We can see that TCGContext.code_gen_buffer is assigned to tcg_ctx->code_gen_prologue. So we need to find out where TCGContext.code_gen_buffer is pointing to.

tcg_prologue_init is called in three places with different func pointers assigned to tcg_ctx, see code below:

system mode init in accel/tcg/translate-all.c:
linux user mode in linux-user/main.c:
bsd user mode in bsd-user/main.c:

Now we focus on the system mode version:

// accel/tcg/translate-all.c

/* Must be called before using the QEMU cpus. 'tb_size' is the size
   (in bytes) allocated to the translation buffer. Zero means default
   size. */
void tcg_exec_init(unsigned long tb_size)
{
    tcg_allowed = true;
    cpu_gen_init();
    page_init();
    tb_htable_init();
    code_gen_alloc(tb_size);
#if defined(CONFIG_SOFTMMU)
    /* There's no guest base to take into account, so go ahead and
       initialize the prologue now.  */
    tcg_prologue_init(tcg_ctx);
#endif
}

The tcg_ctx is a thread-local variable:

__thread TCGContext *tcg_ctx; // accel/tcg/translate-all.c

Its TCGContext.code_gen_buffer is initialized in code_gen_alloc where a dynamic translator buffer is allocated using mmap().
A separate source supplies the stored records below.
-- pv_equiv track=rewrite | github.com/neo154/hackerrank-solutions | Python/MaximizeIt/maximize_it.py | eval_entries
-- ===== SOURCE A (Python) =====
-- def eval_entries(entries, mod, running_count=0):
--     entry=entries[0]
--     if len(entries)==1:
--         return max([
--             (running_count+x**2)%mod for x in entry
--         ])
--     return max([
--         eval_entries(entries[1:], mod, running_count+x**2) for x in entry
--     ])
-- ===== SOURCE B (Python) =====
-- def eval_entries(entries, mod, running_count=0):
--     residues = {running_count % mod}
--     for entry in entries:
--         residues = {(r + x * x) % mod for r in residues for x in entry}
--     return max(residues)
-- ===== Notes on version B (the rewrite author's own statement) =====
-- stated objective: faster
-- what changed: Replaces A's recursion over every one-element-per-list choice (exponential in the number of lists) by a dynamic program over the set of achievable residues mod m, combined list by list.
import Mathlib
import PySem

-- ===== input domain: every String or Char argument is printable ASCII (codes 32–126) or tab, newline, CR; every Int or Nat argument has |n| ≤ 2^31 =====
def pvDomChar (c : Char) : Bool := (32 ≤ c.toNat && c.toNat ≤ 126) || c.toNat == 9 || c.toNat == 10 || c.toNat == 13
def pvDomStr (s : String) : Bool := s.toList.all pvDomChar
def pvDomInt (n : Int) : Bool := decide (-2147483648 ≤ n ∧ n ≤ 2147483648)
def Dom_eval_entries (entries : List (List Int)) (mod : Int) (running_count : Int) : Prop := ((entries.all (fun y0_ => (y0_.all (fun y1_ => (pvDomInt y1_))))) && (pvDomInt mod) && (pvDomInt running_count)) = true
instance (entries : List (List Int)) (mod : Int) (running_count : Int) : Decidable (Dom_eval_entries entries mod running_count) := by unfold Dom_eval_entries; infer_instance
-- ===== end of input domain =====

-- B replaces A's recursion over every one-element-per-list choice by a DP over the set of
-- achievable residues mod `mod`, combined list by list (objective: faster).

-- ===== PORT A =====
-- literal port of A: entry = entries[0]; if len(entries)==1 return max of the leaf values;
-- else recurse on entries[1:] for each x in entry.  The [] case is Python's IndexError (excluded by Pre_);
-- an empty inner list makes Python's max raise ValueError (max? = none; excluded by Pre_), getD 0 is never read there.
def eval_entries (entries : List (List Int)) (mod : Int) (running_count : Int) : Int :=
  match entries with
  | [] => 0
  | entry :: rest =>
    if rest = [] then
      (PySem.List.max? (entry.map (fun x => PySem.Int.mod (running_count + x ^ 2) mod)) (fun y => y)).getD 0
    else
      (PySem.List.max? (entry.map (fun x => eval_entries rest mod (running_count + x ^ 2))) (fun y => y)).getD 0

-- ===== PORT B =====
-- literal port of Source B: residues = {running_count % mod}; for each entry replace the set by
-- {(r + x*x) % mod for r in residues for x in entry}; return max(residues).
-- (max over a set, and the set built from a set, do not depend on the set's iteration order.)
def eval_entries_alt (entries : List (List Int)) (mod : Int) (running_count : Int) : Int :=
  let init : PySem.Set Int := PySem.Set.ofList [PySem.Int.mod running_count mod]
  let final : PySem.Set Int := entries.foldl
    (fun s entry => PySem.Set.ofList (s.flatMap (fun r => entry.map (fun x => PySem.Int.mod (r + x * x) mod)))) init
  (PySem.List.max? final (fun y => y)).getD 0

-- ===== PRECONDITION & SPEC =====
-- Pre_ excludes exactly the inputs where Python A raises: empty `entries` (IndexError on entries[0]),
-- an empty inner list (ValueError from max([])), and mod = 0 (ZeroDivisionError).
def Pre_eval_entries (entries : List (List Int)) (mod : Int) (running_count : Int) : Prop :=
  entries ≠ [] ∧ (∀ e ∈ entries, e ≠ []) ∧ mod ≠ 0
instance (entries : List (List Int)) (mod : Int) (running_count : Int) : Decidable (Pre_eval_entries entries mod running_count) := by unfold Pre_eval_entries; infer_instance
def pvWitness_eval_entries : List (List Int) × Int × Int := ([[1, 2], [3]], 5, 0)

def Spec_eval_entries (entries : List (List Int)) (mod : Int) (running_count : Int) (out : Int) : Prop := out = eval_entries_alt entries mod running_count
instance (entries : List (List Int)) (mod : Int) (running_count : Int) (out : Int) : Decidable (Spec_eval_entries entries mod running_count out) := by unfold Spec_eval_entries; infer_instance

-- ===== CLAIM (what is proved, stated in full; the proofs are below) =====
def Claim_equal_eval_entries : Prop := ∀ (entries : List (List Int)) (mod : Int) (running_count : Int), Dom_eval_entries entries mod running_count → Pre_eval_entries entries mod running_count → Spec_eval_entries entries mod running_count (eval_entries entries mod running_count)

-- ===== LEMMAS AND PROOFS =====

-- adding to a value already reduced mod m gives the same residue as adding to the original
theorem pv_mod_add_mod (r a m : Int) :
    PySem.Int.mod (PySem.Int.mod r m + a) m = PySem.Int.mod (r + a) m := by
  show Int.fmod (Int.fmod r m + a) m = Int.fmod (r + a) m
  rw [Int.fmod_def r m]
  have h : r - m * r.fdiv m + a = (r + a) + (-(r.fdiv m)) * m := by ring
  rw [h, Int.add_mul_fmod_self_right]

theorem pv_mod_idem (r m : Int) :
    PySem.Int.mod (PySem.Int.mod r m) m = PySem.Int.mod r m := by
  have := pv_mod_add_mod r 0 m
  simpa using this

-- the multiset of final values A's recursion ranges over: one per full choice of x's
def pvVals (m : Int) : List (List Int) → Int → List Int
  | [], r => [PySem.Int.mod r m]
  | e :: rest, r => e.flatMap (fun x => pvVals m rest (r + x * x))

theorem pvVals_ne_nil (m : Int) (entries : List (List Int)) (r : Int)
    (h : ∀ e ∈ entries, e ≠ []) : pvVals m entries r ≠ [] := by
  induction entries generalizing r with
  | nil => simp [pvVals]
  | cons e rest ih =>
    have he : e ≠ [] := h e (by simp)
    simp only [pvVals, ne_eq, List.flatMap_eq_nil_iff, not_forall]
    obtain ⟨x, hx⟩ := List.exists_mem_of_ne_nil e he
    exact ⟨x, hx, ih (r + x * x) (fun e' he' => h e' (by simp [he']))⟩

theorem pvVals_congr (m : Int) (entries : List (List Int)) (r r' : Int)
    (h : PySem.Int.mod r m = PySem.Int.mod r' m) : pvVals m entries r = pvVals m entries r' := by
  induction entries generalizing r r' with
  | nil => simp [pvVals, h]
  | cons e rest ih =>
    simp only [pvVals]
    have hf : (fun x => pvVals m rest (r + x * x)) = (fun x => pvVals m rest (r' + x * x)) := by
      funext x
      exact ih (r + x * x) (r' + x * x) (by rw [← pv_mod_add_mod r, h, pv_mod_add_mod])
    rw [hf]

-- same members + nonempty ⇒ same max
theorem pv_max_mem_eq (l1 l2 : List Int) (h1 : l1 ≠ []) (h2 : l2 ≠ [])
    (h : ∀ y, y ∈ l1 ↔ y ∈ l2) :
    (PySem.List.max? l1 (fun y => y)).getD 0 = (PySem.List.max? l2 (fun y => y)).getD 0 := by
  cases hm1 : PySem.List.max? l1 (fun y => y) with
  | none => exact absurd ((PySem.List.max?_eq_none_iff _ _).mp hm1) h1
  | some a =>
    cases hm2 : PySem.List.max? l2 (fun y => y) with
    | none => exact absurd ((PySem.List.max?_eq_none_iff _ _).mp hm2) h2
    | some b =>
      have ha : a ∈ l1 := PySem.List.max?_mem hm1
      have hb : b ∈ l2 := PySem.List.max?_mem hm2
      have hab : a ≤ b := PySem.List.max?_isMax hm2 a ((h a).mp ha)
      have hba : b ≤ a := PySem.List.max?_isMax hm1 b ((h b).mpr hb)
      simp [le_antisymm hab hba]

-- generic: the max over the per-x maxima equals the max over the flattened list
theorem pv_max_flat (e : List Int) (g : Int → List Int) (he : e ≠ [])
    (hg : ∀ x ∈ e, g x ≠ []) :
    (PySem.List.max? (e.map (fun x => (PySem.List.max? (g x) (fun y => y)).getD 0)) (fun y => y)).getD 0
      = (PySem.List.max? (e.flatMap g) (fun y => y)).getD 0 := by
  cases hm1 : PySem.List.max? (e.map (fun x => (PySem.List.max? (g x) (fun y => y)).getD 0)) (fun y => y) with
  | none =>
    exact absurd ((PySem.List.max?_eq_none_iff _ _).mp hm1) (by simpa using he)
  | some a =>
    cases hm2 : PySem.List.max? (e.flatMap g) (fun y => y) with
    | none =>
      have hnil : e.flatMap g = [] := (PySem.List.max?_eq_none_iff _ _).mp hm2
      obtain ⟨x, hx⟩ := List.exists_mem_of_ne_nil e he
      rw [List.flatMap_eq_nil_iff] at hnil
      exact absurd (hnil _ hx) (hg x hx)
    | some b =>
      have ha : a ∈ e.map (fun x => (PySem.List.max? (g x) (fun y => y)).getD 0) := PySem.List.max?_mem hm1
      obtain ⟨x0, hx0, ha0⟩ := List.mem_map.mp ha
      have hab : a ≤ b := by
        cases hmg : PySem.List.max? (g x0) (fun y => y) with
        | none => exact absurd ((PySem.List.max?_eq_none_iff _ _).mp hmg) (hg x0 hx0)
        | some c =>
          have hc : c ∈ g x0 := PySem.List.max?_mem hmg
          have hcmem : c ∈ e.flatMap g := List.mem_flatMap.mpr ⟨x0, hx0, hc⟩
          have hcb : c ≤ b := PySem.List.max?_isMax hm2 c hcmem
          rw [← ha0, hmg]
          simpa using hcb
      have hb : b ∈ e.flatMap g := PySem.List.max?_mem hm2
      obtain ⟨x1, hx1, hb1⟩ := List.mem_flatMap.mp hb
      have hba : b ≤ a := by
        cases hmg : PySem.List.max? (g x1) (fun y => y) with
        | none => exact absurd ((PySem.List.max?_eq_none_iff _ _).mp hmg) (hg x1 hx1)
        | some c =>
          have hbc : b ≤ c := PySem.List.max?_isMax hmg b hb1
          have hmem : (PySem.List.max? (g x1) (fun y => y)).getD 0
              ∈ e.map (fun x => (PySem.List.max? (g x) (fun y => y)).getD 0) :=
            List.mem_map.mpr ⟨x1, hx1, rfl⟩
          have hca : (PySem.List.max? (g x1) (fun y => y)).getD 0 ≤ a := PySem.List.max?_isMax hm1 _ hmem
          rw [hmg] at hca
          simp at hca
          omega
      simp [le_antisymm hab hba]

-- A computes the max of pvVals
theorem pv_A_char (m : Int) (entries : List (List Int)) (r : Int)
    (hne : entries ≠ []) (h : ∀ e ∈ entries, e ≠ []) :
    eval_entries entries m r = (PySem.List.max? (pvVals m entries r) (fun y => y)).getD 0 := by
  induction entries generalizing r with
  | nil => exact absurd rfl hne
  | cons entry rest ih =>
    by_cases hr : rest = []
    · subst hr
      simp only [eval_entries, pvVals, if_true]
      rw [← List.map_eq_flatMap]
      congr 2
      apply List.map_congr_left
      intro x _
      ring_nf
    · simp only [eval_entries, if_neg hr]
      have hent : entry ≠ [] := h entry (by simp)
      have hrest : ∀ e ∈ rest, e ≠ [] := fun e he => h e (by simp [he])
      have hmf := pv_max_flat entry (fun x => pvVals m rest (r + x * x)) hent
        (fun x _ => pvVals_ne_nil m rest _ hrest)
      have hfun : (fun x => eval_entries rest m (r + x ^ 2))
          = (fun x => (PySem.List.max? (pvVals m rest (r + x * x)) (fun y => y)).getD 0) := by
        funext x
        rw [show r + x ^ 2 = r + x * x by ring]
        exact ih (r + x * x) hr hrest
      rw [hfun, hmf]
      rfl

-- B's residue set after the fold contains exactly the members of pvVals (from a reduced start set)
theorem pv_B_mem (m : Int) (entries : List (List Int)) (S : List Int)
    (hS : ∀ r ∈ S, PySem.Int.mod r m = r) (y : Int) :
    (y ∈ entries.foldl
      (fun s entry => PySem.Set.ofList (s.flatMap (fun r => entry.map (fun x => PySem.Int.mod (r + x * x) m)))) S)
    ↔ ∃ r ∈ S, y ∈ pvVals m entries r := by
  induction entries generalizing S with
  | nil =>
    simp only [List.foldl_nil, pvVals, List.mem_singleton]
    constructor
    · intro hy
      exact ⟨y, hy, (hS y hy).symm⟩
    · rintro ⟨r, hr, rfl⟩
      rw [hS r hr]
      exact hr
  | cons e rest ih =>
    simp only [List.foldl_cons]
    have hS' : ∀ r' ∈ PySem.Set.ofList (S.flatMap (fun r => e.map (fun x => PySem.Int.mod (r + x * x) m))),
        PySem.Int.mod r' m = r' := by
      intro r' hr'
      rw [PySem.Set.mem_ofList] at hr'
      obtain ⟨r, _, hr'2⟩ := List.mem_flatMap.mp hr'
      obtain ⟨x, _, rfl⟩ := List.mem_map.mp hr'2
      exact pv_mod_idem _ m
    rw [ih _ hS']
    constructor
    · rintro ⟨r', hr', hy⟩
      rw [PySem.Set.mem_ofList] at hr'
      obtain ⟨r, hrS, hr'2⟩ := List.mem_flatMap.mp hr'
      obtain ⟨x, hx, rfl⟩ := List.mem_map.mp hr'2
      refine ⟨r, hrS, ?_⟩
      simp only [pvVals]
      refine List.mem_flatMap.mpr ⟨x, hx, ?_⟩
      rwa [pvVals_congr m rest _ (r + x * x) (pv_mod_idem _ m)] at hy
    · rintro ⟨r, hrS, hy⟩
      simp only [pvVals] at hy
      obtain ⟨x, hx, hy2⟩ := List.mem_flatMap.mp hy
      refine ⟨PySem.Int.mod (r + x * x) m, ?_, ?_⟩
      · rw [PySem.Set.mem_ofList]
        exact List.mem_flatMap.mpr ⟨r, hrS, List.mem_map.mpr ⟨x, hx, rfl⟩⟩
      · rwa [pvVals_congr m rest _ (r + x * x) (pv_mod_idem _ m)]

-- ===== VERDICT (by name: the statement is the Claim_ definition above) =====
theorem eval_entries_spec : Claim_equal_eval_entries := by
  intro entries m rc _ hpre
  obtain ⟨hne, hinner, -⟩ := hpre
  show eval_entries entries m rc = eval_entries_alt entries m rc
  simp only [eval_entries_alt]
  rw [pv_A_char m entries rc hne hinner]
  have hmem : ∀ y, (y ∈ entries.foldl
      (fun s entry => PySem.Set.ofList (s.flatMap (fun r => entry.map (fun x => PySem.Int.mod (r + x * x) m))))
      (PySem.Set.ofList [PySem.Int.mod rc m]))
      ↔ y ∈ pvVals m entries rc := by
    intro y
    rw [pv_B_mem m entries _
      (by intro r hr; simp [PySem.Set.ofList, PySem.Set.add] at hr; rw [hr]; exact pv_mod_idem rc m) y]
    constructor
    · rintro ⟨r, hr, hy⟩
      simp [PySem.Set.ofList, PySem.Set.add] at hr
      rwa [hr, pvVals_congr m entries _ rc (pv_mod_idem rc m)] at hy
    · intro hy
      refine ⟨PySem.Int.mod rc m, by simp [PySem.Set.ofList, PySem.Set.add], ?_⟩
      rwa [pvVals_congr m entries _ rc (pv_mod_idem rc m)]
  have hvne : pvVals m entries rc ≠ [] := pvVals_ne_nil m entries rc hinner
  obtain ⟨v, hv⟩ := List.exists_mem_of_ne_nil _ hvne
  apply pv_max_mem_eq _ _ hvne
  · intro hnil
    have hvmem := (hmem v).mpr hv
    rw [hnil] at hvmem
    exact absurd hvmem (List.not_mem_nil)
  · intro y
    exact (hmem y).symm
// accel/tcg/translate-all.c
static inline void code_gen_alloc(size_t tb_size)
{
    tcg_ctx->code_gen_buffer_size = size_code_gen_buffer(tb_size);
    tcg_ctx->code_gen_buffer = alloc_code_gen_buffer();
    if (tcg_ctx->code_gen_buffer == NULL) {
        fprintf(stderr, "Could not allocate dynamic translator buffer\n");
        exit(1);
    }
}

tcg_prologue_init assigns this buffer to TCGContext.code_gen_prologue and also generates the prologue code in it by calling tcg_target_qemu_prologue(s);

tcg_target_qemu_prologue() is a target dependent function implemented in tcg/arch/tcg-target.inc.c. It will generate a system wide prologue code. This piece of code is generated only once each QEMU running instance, generated upon QEMU starts.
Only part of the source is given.